DEC forms group in light of landmark tree cutting decision
By Tim Rowland
Trail building in the Adirondacks, which has been on hold for more than two years, could resume this summer, pending the work of a new task force that will help shape policies governing trail-related tree cutting on state lands.
The Department of Environmental Conservation said this week that it has formed a Trail Stewardship Working Group, which “is undertaking a review of trail construction guidance and policies in light of the (2021) Court of Appeals decision.” That decision struck down proposed snowmobile connector trails on the grounds they violated Article 14 of the New York Constitution. Article 14 protects trees in the state’s Forest Preserve from destruction.
Through the years, courts have ruled that trees can be cut here and there if it’s in the public interest, but that these cuttings cannot be substantial or material. The snowmobile trails would have cut 200 trees per mile, and 925 if seedlings and saplings were included.
Members and nonmembers of the working group acknowledged the devil is in the details, but applauded the DEC for taking the opportunity to involve a wide range of public interests in the new policy and clean up a number of trail-building ambiguities that have developed over the years.
“Broad representation is the best framework,” said Keene Supervisor Joe Pete Wilson, who is not on the panel. “But will they be able to make everyone happy? That’s the rub.” Even so, he said, “The DEC really set this up to be successful, so now it’s up to the people in the room.”

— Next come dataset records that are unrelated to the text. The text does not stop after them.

lemma canon_zero (n : Nat) : canon n 0 = List.replicate n '0' := by
  induction n with
  | zero => rfl
  | succ n ih =>
    rw [canon, Nat.zero_mod, ih, if_neg (by have := Nat.two_pow_pos n; omega), List.replicate_succ]

lemma canon_pos (n : Nat) : ∀ m, 1 ≤ m → m < 2 ^ n →
    canon n m = List.replicate (n - (binRec m).length) '0' ++ binRec m ∧
      (binRec m).length ≤ n := by
  induction n with
  | zero => intro m h1 h2; omega
  | succ n ih =>
    intro m h1 h2
    have hbr : binRec m = binRec (m / 2) ++ [if m % 2 = 1 then '1' else '0'] := by
      rw [binRec, if_neg (by omega)]
    rcases Nat.lt_or_ge m 2 with h | h
    · have : m = 1 := by omega
      subst this
      have hb1 : binRec 1 = ['1'] := by
        rw [binRec, show (1:Nat) / 2 = 0 from rfl, binRec]
        norm_num
      rw [canon_lsb n 1 h2, hb1]
      refine ⟨?_, by simp⟩
      rw [show (1:Nat) / 2 = 0 from rfl, canon_zero]
      simp
    · have hd1 : 1 ≤ m / 2 := by omega
      have hd2 : m / 2 < 2 ^ n := by
        rw [Nat.div_lt_iff_lt_mul (by norm_num)]
        calc m < 2 ^ (n + 1) := h2
          _ = 2 ^ n * 2 := by ring
      obtain ⟨he, hl⟩ := ih (m / 2) hd1 hd2
      rw [canon_lsb n m h2, he, hbr]
      refine ⟨?_, by simp; omega⟩
      rw [List.append_assoc]
      have hc : n + 1 - (binRec (m / 2) ++ [if m % 2 = 1 then '1' else '0']).length
          = n - (binRec (m / 2)).length := by
        simp
      rw [hc]

lemma pyBinFmt_eq_canon (n m : Nat) (hn : 1 ≤ n) (hm : m < 2 ^ n) :
    pyBinFmt (m : Int) (n : Int) = canon n m := by
  rcases Nat.eq_zero_or_pos m with rfl | hpos
  · show List.replicate _ '0' ++ _ = _
    simp only [Int.toNat_natCast, if_true, List.length_singleton]
    rw [canon_zero, show n = (n - 1) + 1 by omega, List.replicate_succ']
    simp
  · obtain ⟨he, hl⟩ := canon_pos n m hpos hm
    show List.replicate _ '0' ++ _ = _
    simp only [Int.toNat_natCast]
    rw [if_neg (by omega), he]

-- the enumerate/filter/map comprehension is pickE, generalized over an already-consumed prefix
lemma pick_gen (bits : List Char) : ∀ (pre suf : List Int), bits.length = suf.length →
    ((PySem.List.enumerate bits ((pre.length : Int))).filter (fun p => p.2 == '1')).map
      (fun p => PySem.List.pyGetD (pre ++ suf) p.1 0) = pickE suf bits := by
  induction bits with
  | nil =>
    intro pre suf h
    have hs : suf = [] := List.eq_nil_of_length_eq_zero (by simpa using h.symm)
    subst hs
    simp [PySem.List.enumerate, pickE]
  | cons c cs ih =>
    intro pre suf h
    match suf with
    | y :: ys =>
      rw [PySem.List.enumerate_cons]
      have hpre : (pre.length : Int) + 1 = ((pre ++ [y]).length : Int) := by
        simp
      have happ : pre ++ y :: ys = (pre ++ [y]) ++ ys := by simp
      have hget : PySem.List.pyGetD (pre ++ y :: ys) (pre.length : Int) 0 = y := by
        rw [PySem.List.pyGetD_natCast]
        rw [List.getD_eq_getElem?_getD, List.getElem?_append_right (le_refl _)]
        simp
      by_cases hc : c = '1'
      · subst hc
        rw [List.filter_cons_of_pos (by simp), List.map_cons, hget]
        rw [hpre, happ, ih (pre ++ [y]) ys (by simpa using h)]
        simp [pickE]
      · rw [List.filter_cons_of_neg (by simpa using hc)]
        rw [hpre, happ, ih (pre ++ [y]) ys (by simpa using h)]
        simp [pickE, hc]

An overhaul in trail policy has been years in the making.
The state was sued by the environmental group Protect the Adirondacks in 2013 after the DEC pushed ahead with plans to build more than 30 miles of snowmobile trails in state forests connecting towns in the central Adirondacks — trails that the towns believe is crucial for their economies.
Town representatives said they were promised these connector trails in exchange for their cooperation in bringing thousands of acres of new forestland under state ownership. The state continues to pay taxes on these lands, but they are no longer open to development.
Jim Rolf, trail coordinator for the New York State Snowmobile association said he believes common ground can be found that is inclusive of everyone. “I’m optimistic despite some others who may have deeply entrenched ideas to remove snowmobiles from the Adirondacks,” he said. “I think we will come to a consensus on a plan that will work best for everybody — residents, visitors, businesses and for environmental protection. Because snowmobilers do believe in environmental protection.”
The DEC placed a moratorium on trail building in July 2019 after the Appellate Division’s Third Department agreed with Protect, and ruled that planned Class II snowmobile trails required the cutting of more trees that was allowed under the state’s Constitution. Then, earlier this year, New York’s highest court affirmed and expanded on the lower court’s position.
The DEC moratorium applied to all trails, even though the court spoke to snowmobiles’ “greater interference with the natural development of the Forest Preserve than is necessary to accommodate hikers.”
Peter Bauer, Protect’s executive director and a member of the trails stewardship group, said that the moratorium seemed to have been imposed “out of spite,” and that as long as Gov. Andrew Cuomo was in office, the DEC seemed disinclined to acknowledge that its trail policies needed to be revamped.
But with the administration of Gov. Kathy Hochul has come a fresh direction, Bauer said. “I’m optimistic that with the change in administration the DEC will get serious about upholding Article 14,” he said.
Jerry Delaney, director of the Adirondack Local Government Review Board and a member of the new panel, said “the court has pretty much dealt a death blow to snowmobiling in state forests,” and said he fears recreation in general is threatened for those who lack perfect mobility.
“The message is, come to the Adirondacks (only) if you’re young, strong and healthy,” he said.
Delaney said he will advocate for recreation, and he welcomes the opportunity for more trails and less litigation. “Hopefully we can find a path forward, but I think it’s a 50-50 shot,” he said.
Along with stopping snowmobile trails, the moratorium delayed the start of some hiking and biking trail projects, and left others that had been partially completed frozen in time. It came at a time when advocates of greater sustainability of forest resources were arguing for new and better trails in order to give increasing numbers of hikers more options and to bypass poorly designed trails prone to wear and erosion.
“Obviously there’s a lot more at stake than just snowmobile trails,” said stewardship group member Josh Wilson, director of the Barkeater Trails Alliance, a group focused on mountain biking and skiing. “I’m optimistic that we can find a way to move forward.”
Wilson said BETA has several mountain-bike trail projects on pause, including projects at Fowler’s Crossing in Saranac Lake and better connections to the Jackrabbit Ski Trail at Old Mountain Road between Keene and North Elba. “The (working group) is encouraging and we’re excited to be involved,” he said.
The group has held its first organizational meeting, and will begin work in earnest after the first of the year, members said. The panel includes 13 members representing town governments, the New York State Snowmobile Association, trail builders and multiple environmental groups.
According to the DEC, the group will provide real-time feedback to staff as potential policies are developed. Final policies will undergo a formal public comment period prior to adoption, with DEC and APA staff engaged in the process.
The DEC said it did not anticipate any new trail construction before May 2022.